Лаконичная музыка Форе, в которой нет ни одной пропущенной ноты, получила достойную защиту от Сюзанны Мялкки, всё более авторитетного оперного режиссёра. В прошлом году в Экс-ан-Провансе она дирижировала возрождением Кэти Митчелл « Пеллеаса и Мелизанды» , оперы, с которой «Пенелопа» имеет так много общего и различий. Финский композитор, всегда склонный к анализу, учитывая её давние связи с современной музыкой, безупречно находит нужную интонацию, будь то меланхолическая атмосфера многочисленных вставок Пенелопы (её лейтмотив , звучащий в самом начале Прелюдии, – блестящая находка Форе), или же в беспощадном портрете женихов. Если Форе избегал какой-либо неопределённой инструментовки (преобладала четырёхголосная струнная композиция), то Мелькки также до предела контролировал динамику оркестра (иногда даже полностью отсутствуя в некоторых пассажах a cappella), тщательно выверяя сольные партии духовых инструментов. Он один из тех дирижёров, которые позволяют публике петь, не теряя при этом контроля и гибкой связи между оркестровой ямой и сценой.
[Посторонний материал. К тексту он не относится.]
-- pv_equiv track=rewrite | github.com/wdv4758h/sograph | sograph.py | _parse_unused
-- ===== SOURCE A (Python) =====
-- def _parse_unused(command: str, unused: str) -> dict:
--
--     start = False   # flag for parsing
--     name = ''       # shared object's name as key
--     unused_depend = { command: set() }     # dict for result
--                                            # dict: str -> set
--
--     for line in unused.split('\n'):
--
--         if 'Unused direct dependencies' in line:
--             start = True
--             continue
--
--         if start and line:
--             lib = line.strip()  # e.g. "/usr/lib/libcap.so.2"
--             unused_depend[command].add(lib)
--
--     return unused_depend
-- ===== SOURCE B (Python) =====
-- MARKER = 'Unused direct dependencies'
--
-- def _parse_unused(command: str, unused: str) -> dict:
--     # string-level: cut the text at the first marker occurrence, then at the
--     # next newline, and only ever iterate the lines after that cut
--     _, sep, tail = unused.partition(MARKER)
--     if not sep:
--         return {command: set()}
--     _, sep2, rest = tail.partition('\n')
--     if not sep2:
--         return {command: set()}
--     deps = set()
--     for line in rest.split('\n'):
--         if line and MARKER not in line:
--             deps.add(line.strip())
--     return {command: deps}
-- ===== Notes on version B (the rewrite author's own statement) =====
-- stated objective: alternative
-- what changed: Replaces A's line-by-line scan with a stateful flag by string-level cutting: partition the whole text at the first marker occurrence and then at the next newline, so only the text after that cut is ever split into lines and filtered; the pre-header portion is never iterated line by line.
import Mathlib
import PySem

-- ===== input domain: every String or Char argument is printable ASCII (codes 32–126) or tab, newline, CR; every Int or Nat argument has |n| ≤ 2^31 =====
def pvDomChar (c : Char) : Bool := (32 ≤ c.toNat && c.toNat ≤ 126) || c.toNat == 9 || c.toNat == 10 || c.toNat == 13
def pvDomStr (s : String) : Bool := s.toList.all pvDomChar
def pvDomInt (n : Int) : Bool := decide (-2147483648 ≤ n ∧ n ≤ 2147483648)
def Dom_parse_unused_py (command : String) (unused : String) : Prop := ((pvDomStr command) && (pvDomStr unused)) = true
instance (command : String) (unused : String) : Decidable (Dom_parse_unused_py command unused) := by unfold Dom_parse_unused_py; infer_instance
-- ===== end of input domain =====

-- B replaces A's stateful line-by-line scan by string-level cutting (partition at the first
-- marker occurrence, then at the next newline) so only the text after the cut is split into
-- lines; same asymptotic cost, same value.

def pvMarker : String := "Unused direct dependencies"

-- ===== PORT A =====
-- unused.split('\n'): split? is none only for an empty separator, so getD [] is exact here
def pvLines (s : String) : List String := (PySem.Str.split? s "\n").getD []

-- A's dict holds the single key `command` throughout (created as {command: set()} and only
-- its value set is mutated), so the dict is represented as that one (key, set) pair.
def pvStepA (st : Bool × PySem.Set String) (line : String) : Bool × PySem.Set String :=
  if PySem.Str.isIn pvMarker line then (true, st.2)
  else if st.1 ∧ line ≠ "" then (st.1, PySem.Set.add st.2 (PySem.Str.strip line))
  else st

def parse_unused_py (command : String) (unused : String) : List (String × List String) :=
  let r := (pvLines unused).foldl pvStepA (false, PySem.Set.empty)
  [(command, r.2)]

-- ===== PORT B =====
def pvStepB (s : PySem.Set String) (line : String) : PySem.Set String :=
  if line ≠ "" ∧ ¬ PySem.Str.isIn pvMarker line then PySem.Set.add s (PySem.Str.strip line)
  else s

-- u.partition(sub) is ported by hand (PySem has no partition): p = u.find(sub); sep is empty
-- iff p == -1, and the tail is the slice u[p+len(sub):] — exact for str.partition.
def parse_unused_py_alt (command : String) (unused : String) : List (String × List String) :=
  let p := PySem.Str.find unused pvMarker
  if p = -1 then [(command, PySem.Set.empty)]
  else
    let tail := PySem.Str.slice unused (some (p + PySem.Str.len pvMarker)) none
    let q := PySem.Str.find tail "\n"
    if q = -1 then [(command, PySem.Set.empty)]
    else
      let rest := PySem.Str.slice tail (some (q + 1)) none
      [(command, ((PySem.Str.split? rest "\n").getD []).foldl pvStepB PySem.Set.empty)]

-- ===== PRECONDITION & SPEC =====
def Spec_parse_unused_py (command : String) (unused : String) (out : List (String × List String)) : Prop := out = parse_unused_py_alt command unused
instance (command : String) (unused : String) (out : List (String × List String)) : Decidable (Spec_parse_unused_py command unused out) := by unfold Spec_parse_unused_py; infer_instance

-- ===== CLAIM (what is proved, stated in full; the proofs are below) =====
def Claim_equal_parse_unused_py : Prop := ∀ (command : String) (unused : String), Dom_parse_unused_py command unused → Spec_parse_unused_py command unused (parse_unused_py command unused)

-- ===== LEMMAS AND PROOFS =====

-- Everything is reasoned about at the List Char level (pvMarker.toList is the marker's characters).

-- Chars-level images of the two step functions (the Str-level folds are bridged onto these).
def pvStepAC (st : Bool × PySem.Set String) (line : List Char) : Bool × PySem.Set String :=
  if PySem.Chars.isIn pvMarker.toList line then (true, st.2)
  else if st.1 ∧ line ≠ [] then (st.1, PySem.Set.add st.2 (String.ofList (PySem.Chars.strip line)))
  else st

def pvStepBC (s : PySem.Set String) (line : List Char) : PySem.Set String :=
  if line ≠ [] ∧ ¬ PySem.Chars.isIn pvMarker.toList line then PySem.Set.add s (String.ofList (PySem.Chars.strip line))
  else s

def pvG (L : List (List Char)) : PySem.Set String := L.foldl pvStepBC PySem.Set.empty

-- the common functional value: the set of stripped good lines after the first header line
def pvASpec (L : List (List Char)) : PySem.Set String :=
  match L.findIdx? (fun l => PySem.Chars.isIn pvMarker.toList l) with
  | none => PySem.Set.empty
  | some i => pvG (L.drop (i + 1))

-- Chars-level image of B's computation
def pvBCore (cs : List Char) : PySem.Set String :=
  if PySem.Chars.find cs pvMarker.toList = -1 then PySem.Set.empty
  else if PySem.Chars.find (cs.drop ((PySem.Chars.find cs pvMarker.toList).toNat + pvMarker.toList.length)) ['\n'] = -1 then PySem.Set.empty
  else pvG (List.splitOn '\n'
    ((cs.drop ((PySem.Chars.find cs pvMarker.toList).toNat + pvMarker.toList.length)).drop
      ((PySem.Chars.find (cs.drop ((PySem.Chars.find cs pvMarker.toList).toNat + pvMarker.toList.length)) ['\n']).toNat + 1)))

-- --- PySem.Chars.splitOn is List.splitOn for a one-character separator ---
theorem pv_go_inv (c : Char) (fuel : Nat) :
    ∀ (l cur : List Char) (accs : List (List Char)), l.length ≤ fuel →
      PySem.Chars.splitOn.go [c] fuel l cur accs =
        accs.reverse ++ (List.splitOnP (· == c) l).modifyHead (cur.reverse ++ ·) := by
  induction fuel with
  | zero =>
    intro l cur accs hle
    have : l = [] := List.eq_nil_of_length_eq_zero (Nat.le_zero.mp hle)
    subst this
    simp [PySem.Chars.splitOn.go, List.splitOnP_nil]
  | succ n ih =>
    intro l cur accs hle
    cases l with
    | nil => simp [PySem.Chars.splitOn.go, List.splitOnP_nil]
    | cons c0 rest =>
      rw [PySem.Chars.splitOn.go]
      by_cases h : c = c0
      · subst h
        have hpre : List.isPrefixOf [c] (c :: rest) = true := by simp [List.isPrefixOf]
        rw [if_pos hpre]
        rw [ih _ _ _ (by simpa using Nat.le_of_succ_le_succ hle)]
        simp [List.splitOnP_cons]
        cases List.splitOnP (fun x => x == c) rest <;> rfl
      · have hpre : List.isPrefixOf [c] (c0 :: rest) = false := by
          simp [List.isPrefixOf]; exact fun hh => absurd hh h
        rw [if_neg (by simp [hpre])]
        rw [ih _ _ _ (by simpa using Nat.le_of_succ_le_succ hle)]
        rw [List.splitOnP_cons]
        have hne : (c0 == c) = false := by simp; exact fun hh => absurd hh.symm h
        rw [if_neg (by simp [hne])]
        obtain ⟨h0, t0, hsp⟩ := List.exists_cons_of_ne_nil (List.splitOnP_ne_nil (· == c) rest)
        rw [hsp]
        simp [List.modifyHead]

theorem pv_splitOn_eq (c : Char) (s : List Char) :
    PySem.Chars.splitOn s [c] = List.splitOn c s := by
  rw [PySem.Chars.splitOn, pv_go_inv c (s.length + 1) s [] [] (Nat.le_succ _)]
  obtain ⟨h0, t0, hsp⟩ := List.exists_cons_of_ne_nil (List.splitOnP_ne_nil (· == c) s)
  rw [List.splitOn, hsp]
  simp [List.modifyHead]

-- --- substring-position lemmas (the marker contains no newline) ---
theorem pv_prefix_split {M l t : List Char} {c : Char} (hc : c ∉ M)
    (h : M <+: l ++ c :: t) : M <+: l := by
  rcases le_or_gt M.length l.length with hle | hlt
  · obtain ⟨r, hr⟩ := h
    have hM : M = (l ++ c :: t).take M.length := by
      rw [← hr, List.take_left']; rfl
    rw [List.take_append_of_le_length hle] at hM
    rw [hM]
    exact List.take_prefix _ _
  · exfalso
    obtain ⟨r, hr⟩ := h
    have hlen : l.length < (M ++ r).length := by
      simp [List.length_append]; omega
    have h1 : (M ++ r)[l.length]'hlen = M[l.length]'hlt := List.getElem_append_left hlt
    have h2 : (M ++ r)[l.length]'hlen = c := by
      have h3 : (l ++ c :: t)[l.length]'(by simp) = c := by
        rw [List.getElem_append_right (Nat.le_refl _)]
        simp
      exact (List.getElem_of_eq hr hlen).trans h3
    exact hc (h2 ▸ h1 ▸ List.getElem_mem _)

theorem pv_infix_iff_exists_drop (M s : List Char) : M <:+: s ↔ ∃ j, M <+: s.drop j := by
  constructor
  · rintro ⟨u, v, rfl⟩
    refine ⟨u.length, ?_⟩
    rw [List.append_assoc, List.drop_left]
    exact List.prefix_append _ _
  · rintro ⟨j, h⟩
    exact h.isInfix.trans (List.drop_suffix j s).isInfix

theorem pv_infix_split {M l t : List Char} {c : Char} (hc : c ∉ M) :
    M <:+: l ++ c :: t ↔ M <:+: l ∨ M <:+: t := by
  constructor
  · intro h
    obtain ⟨j, hj⟩ := (pv_infix_iff_exists_drop _ _).mp h
    rcases le_or_gt j l.length with hle | hlt
    · rw [List.drop_append_of_le_length hle] at hj
      exact Or.inl ((pv_prefix_split hc hj).isInfix.trans (List.drop_suffix j l).isInfix)
    · right
      have hdrop : (l ++ c :: t).drop j = t.drop (j - l.length - 1) := by
        rw [List.drop_append]
        have h1 : l.drop j = [] := List.drop_eq_nil_of_le (le_of_lt hlt)
        rw [h1, List.nil_append]
        have h2 : j - l.length = (j - l.length - 1) + 1 := by omega
        rw [h2, List.drop_succ_cons]
        simp
      rw [hdrop] at hj
      exact hj.isInfix.trans (List.drop_suffix _ t).isInfix
  · rintro (h | h)
    · exact h.trans ⟨[], c :: t, by simp⟩
    · exact h.trans ⟨l ++ [c], [], by simp⟩

theorem pv_find_eq_of {s M : List Char} {j : Nat} (h1 : M <+: s.drop j)
    (h2 : ∀ i < j, ¬ M <+: s.drop i) : PySem.Chars.find s M = (j : Int) := by
  have hin : PySem.Chars.isIn M s = true :=
    (PySem.Chars.exists_prefix_drop_iff_isIn M s).mp ⟨j, h1⟩
  have hnn : 0 ≤ PySem.Chars.find s M :=
    (PySem.Chars.find_nonneg_iff s M).mpr ((PySem.Chars.isIn_iff_infix M s).mp hin)
  obtain ⟨hp, hmin⟩ := PySem.Chars.find_spec hnn
  have htn : (PySem.Chars.find s M).toNat = j := by
    rcases Nat.lt_trichotomy (PySem.Chars.find s M).toNat j with h | h | h
    · exact absurd hp (h2 _ h)
    · exact h
    · exact absurd h1 (hmin j h)
  omega

theorem pv_find_append_of_infix {M l t : List Char} {c : Char} (hc : c ∉ M)
    (h : M <:+: l) :
    PySem.Chars.find (l ++ c :: t) M = PySem.Chars.find l M ∧
      (PySem.Chars.find l M).toNat + M.length ≤ l.length ∧ 0 ≤ PySem.Chars.find l M := by
  have hnn : 0 ≤ PySem.Chars.find l M := (PySem.Chars.find_nonneg_iff l M).mpr h
  obtain ⟨hp, hmin⟩ := PySem.Chars.find_spec hnn
  set p := (PySem.Chars.find l M).toNat with hpdef
  have hple : p ≤ l.length := by
    have := PySem.Chars.find_le_length l M
    omega
  have hbound : p + M.length ≤ l.length := by
    have := hp.length_le
    simp [List.length_drop] at this
    omega
  have hfind : PySem.Chars.find (l ++ c :: t) M = (p : Int) := by
    apply pv_find_eq_of
    · rw [List.drop_append_of_le_length hple]
      exact hp.trans (List.prefix_append _ _)
    · intro i hi
      rw [List.drop_append_of_le_length (le_of_lt (lt_of_lt_of_le hi hple))]
      intro hcon
      exact hmin i hi (pv_prefix_split hc hcon)
  refine ⟨?_, hbound, hnn⟩
  rw [hfind]; omega

theorem pv_find_append_of_not {M l t : List Char} {c : Char} (hc : c ∉ M)
    (hl : ¬ M <:+: l) (ht : M <:+: t) :
    PySem.Chars.find (l ++ c :: t) M = (l.length : Int) + 1 + PySem.Chars.find t M := by
  have hnn : 0 ≤ PySem.Chars.find t M := (PySem.Chars.find_nonneg_iff t M).mpr ht
  obtain ⟨hp, hmin⟩ := PySem.Chars.find_spec hnn
  set p := (PySem.Chars.find t M).toNat with hpdef
  have hfind : PySem.Chars.find (l ++ c :: t) M = ((l.length + 1 + p : Nat) : Int) := by
    apply pv_find_eq_of
    · have hdrop : (l ++ c :: t).drop (l.length + 1 + p) = t.drop p := by
        rw [List.drop_append]
        have h1 : l.drop (l.length + 1 + p) = [] := List.drop_eq_nil_of_le (by omega)
        rw [h1, List.nil_append]
        have h2 : l.length + 1 + p - l.length = p + 1 := by omega
        rw [h2, List.drop_succ_cons]
      rw [hdrop]; exact hp
    · intro i hi hcon
      rcases le_or_gt i l.length with hle | hlt
      · rw [List.drop_append_of_le_length hle] at hcon
        exact hl ((pv_prefix_split hc hcon).isInfix.trans (List.drop_suffix i l).isInfix)
      · have hdrop : (l ++ c :: t).drop i = t.drop (i - l.length - 1) := by
          rw [List.drop_append]
          rw [List.drop_eq_nil_of_le (le_of_lt hlt), List.nil_append]
          have h2 : i - l.length = (i - l.length - 1) + 1 := by omega
          rw [h2, List.drop_succ_cons]
          simp
        rw [hdrop] at hcon
        exact hmin _ (by omega) hcon
  rw [hfind]
  push_cast
  omega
Он понимал и умел передать центральную роль вагнеровского оркестра не в его размерах или звуковой мощи, а в его роли как основополагающего артикуляционного элемента ключевых моментов действия.

Вагнеровские заслуги Мюнхена неоспоримы: он существовал ещё до Байройтского фестивального дома, и, учитывая, какое стремительное развитие принял Зелёный холм, кто знает, не переживёт ли он его ещё очень долго. Несколько музыкантов (среди них Рихард Штраус, Ганс Кнаппертсбуш и Ганс Пфицнер) опубликовали «протест» в роковом 1933 году, в котором они заявили о себе как о представителях Мюнхена как «города Рихарда Вагнера», намереваясь яростно напасть на Томаса Манна , который осмелился озаглавить лекцию, первоначально прочитанную в университете своего нового города, а затем повторённую несколько дней спустя в Амстердаме, Брюсселе и Париже, « Страдания и величие Рихарда Вагнера ». Его критические заметки оказались неперевариваемыми для нежных желудков этих преданных поклонников Маэстро, которые вскоре оказались на службе нового режима: Гитлер был канцлером всего несколько дней, и прошли годы, прежде чем нога Манна снова ступила на немецкую землю.
Прелюдия из первого акта «Лоэнгрина» была одним из любимых произведений композитора «Будденброков» , и он, несомненно, насладился бы великолепным исполнением в воскресенье днем Себастьяна Вайгле, дирижировавшего грозным оркестром Баварской государственной оперы. Редко бывает, чтобы год не обходился без произведения Вагнера в программе летнего фестиваля, мероприятия, которое под этим или другими названиями проводится уже полтора века. Еще меньше Манну понравилась бы постановка Корнеля Мундруцо, венгерского кинорежиссера, который недавно также стал оперным режиссером, хотя, судя по недавним выступлениям в Мюнхене (первоначальная премьера этого «Лоэнгрина» состоялась в 2022 году, а очень дезориентированная «Тоска» , действие которой происходит в Италии во время предполагаемых съемок Пьера Поло Пазолини, в прошлом году), ему еще предстоит продемонстрировать талант, подходящий для такой передачи. Хотя он и признается, что задумал своего «Лоэнгрина» в «постчеловеческом мире» и как сигнал к осознанию того, что потребность в спасителе или мессии в конечном итоге приводит к установлению фашистского режима, трудно различить какой-либо из этих вариантов в этой довольно пустой, бессодержательной постановке с малым количеством идей, которая в Мюнхене поддерживается, главным образом, великолепным вокальным составом.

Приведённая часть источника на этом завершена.